Materials provided
━━━
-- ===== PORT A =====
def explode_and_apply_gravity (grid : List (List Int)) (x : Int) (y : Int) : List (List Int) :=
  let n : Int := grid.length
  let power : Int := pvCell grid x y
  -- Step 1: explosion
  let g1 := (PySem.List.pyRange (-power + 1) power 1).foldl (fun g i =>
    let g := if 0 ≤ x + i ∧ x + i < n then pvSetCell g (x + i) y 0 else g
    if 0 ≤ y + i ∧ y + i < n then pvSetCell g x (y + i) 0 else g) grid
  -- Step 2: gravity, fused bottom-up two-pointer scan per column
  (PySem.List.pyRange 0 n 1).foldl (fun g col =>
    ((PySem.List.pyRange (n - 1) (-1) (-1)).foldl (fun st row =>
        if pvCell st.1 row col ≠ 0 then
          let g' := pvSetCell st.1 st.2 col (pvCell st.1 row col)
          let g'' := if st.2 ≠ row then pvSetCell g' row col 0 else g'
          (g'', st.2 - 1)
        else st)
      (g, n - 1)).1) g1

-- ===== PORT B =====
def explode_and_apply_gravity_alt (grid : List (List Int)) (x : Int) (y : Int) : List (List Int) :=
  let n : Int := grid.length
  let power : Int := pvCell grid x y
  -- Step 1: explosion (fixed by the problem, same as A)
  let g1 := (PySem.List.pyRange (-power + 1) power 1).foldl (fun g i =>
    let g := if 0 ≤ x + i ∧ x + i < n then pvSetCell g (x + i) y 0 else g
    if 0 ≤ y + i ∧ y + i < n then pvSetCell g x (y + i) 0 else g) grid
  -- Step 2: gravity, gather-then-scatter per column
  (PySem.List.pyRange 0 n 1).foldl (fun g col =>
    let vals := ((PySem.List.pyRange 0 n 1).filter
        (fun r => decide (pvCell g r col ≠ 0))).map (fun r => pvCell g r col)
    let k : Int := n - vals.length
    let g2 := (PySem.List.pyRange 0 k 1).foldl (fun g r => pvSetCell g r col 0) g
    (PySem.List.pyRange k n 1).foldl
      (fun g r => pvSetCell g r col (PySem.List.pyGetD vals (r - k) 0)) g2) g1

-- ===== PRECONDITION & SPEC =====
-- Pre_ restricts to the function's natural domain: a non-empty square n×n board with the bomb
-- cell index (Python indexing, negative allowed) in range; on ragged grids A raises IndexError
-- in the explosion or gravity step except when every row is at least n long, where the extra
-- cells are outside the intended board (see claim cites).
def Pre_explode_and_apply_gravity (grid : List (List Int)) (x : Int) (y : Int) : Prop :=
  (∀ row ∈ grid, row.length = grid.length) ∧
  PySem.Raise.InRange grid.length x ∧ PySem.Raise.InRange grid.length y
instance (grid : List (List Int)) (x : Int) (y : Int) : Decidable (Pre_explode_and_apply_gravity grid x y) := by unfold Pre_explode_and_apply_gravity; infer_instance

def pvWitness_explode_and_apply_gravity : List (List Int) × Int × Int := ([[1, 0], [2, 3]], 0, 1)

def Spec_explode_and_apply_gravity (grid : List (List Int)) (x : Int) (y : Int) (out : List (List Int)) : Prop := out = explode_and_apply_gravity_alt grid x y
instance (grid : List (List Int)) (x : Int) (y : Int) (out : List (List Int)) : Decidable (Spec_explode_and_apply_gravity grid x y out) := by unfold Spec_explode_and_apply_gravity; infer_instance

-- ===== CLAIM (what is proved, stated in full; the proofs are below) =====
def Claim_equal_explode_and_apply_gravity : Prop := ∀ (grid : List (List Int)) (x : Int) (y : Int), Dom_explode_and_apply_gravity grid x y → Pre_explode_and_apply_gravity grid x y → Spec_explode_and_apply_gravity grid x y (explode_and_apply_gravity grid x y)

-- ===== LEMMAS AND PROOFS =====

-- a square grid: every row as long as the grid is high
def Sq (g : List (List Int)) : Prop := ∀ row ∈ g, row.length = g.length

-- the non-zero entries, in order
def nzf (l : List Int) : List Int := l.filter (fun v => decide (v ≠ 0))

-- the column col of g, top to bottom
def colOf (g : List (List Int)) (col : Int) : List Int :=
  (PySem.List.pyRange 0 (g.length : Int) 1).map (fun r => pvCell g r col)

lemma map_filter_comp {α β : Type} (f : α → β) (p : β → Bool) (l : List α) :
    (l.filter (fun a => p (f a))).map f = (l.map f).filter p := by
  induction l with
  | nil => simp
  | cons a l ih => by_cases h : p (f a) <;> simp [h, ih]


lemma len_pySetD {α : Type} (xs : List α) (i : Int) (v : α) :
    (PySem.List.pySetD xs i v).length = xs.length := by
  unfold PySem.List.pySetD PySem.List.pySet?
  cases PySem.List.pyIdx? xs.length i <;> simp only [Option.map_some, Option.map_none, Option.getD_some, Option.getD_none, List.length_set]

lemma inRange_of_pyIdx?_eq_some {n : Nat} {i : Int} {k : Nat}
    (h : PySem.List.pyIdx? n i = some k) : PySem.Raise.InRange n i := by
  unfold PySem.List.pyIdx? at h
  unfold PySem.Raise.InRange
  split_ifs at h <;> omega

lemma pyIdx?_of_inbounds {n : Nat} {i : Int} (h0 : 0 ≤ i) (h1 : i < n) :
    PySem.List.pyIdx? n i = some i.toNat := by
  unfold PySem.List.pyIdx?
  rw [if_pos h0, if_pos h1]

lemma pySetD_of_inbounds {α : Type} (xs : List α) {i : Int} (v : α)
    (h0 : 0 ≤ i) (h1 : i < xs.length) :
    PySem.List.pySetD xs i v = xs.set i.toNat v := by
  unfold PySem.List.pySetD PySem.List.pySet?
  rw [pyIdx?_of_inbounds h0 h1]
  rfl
━━━
Task requirements
Reproduce exactly the lines of the records above from the one with "-- ===== PRECONDITION" to the one with "PySem.Raise.InRange grid.length x", both included, and leave out everything else.

Output
-- ===== PRECONDITION & SPEC =====
-- Pre_ restricts to the function's natural domain: a non-empty square n×n board with the bomb
-- cell index (Python indexing, negative allowed) in range; on ragged grids A raises IndexError
-- in the explosion or gravity step except when every row is at least n long, where the extra
-- cells are outside the intended board (see claim cites).
def Pre_explode_and_apply_gravity (grid : List (List Int)) (x : Int) (y : Int) : Prop :=
  (∀ row ∈ grid, row.length = grid.length) ∧
  PySem.Raise.InRange grid.length x ∧ PySem.Raise.InRange grid.length y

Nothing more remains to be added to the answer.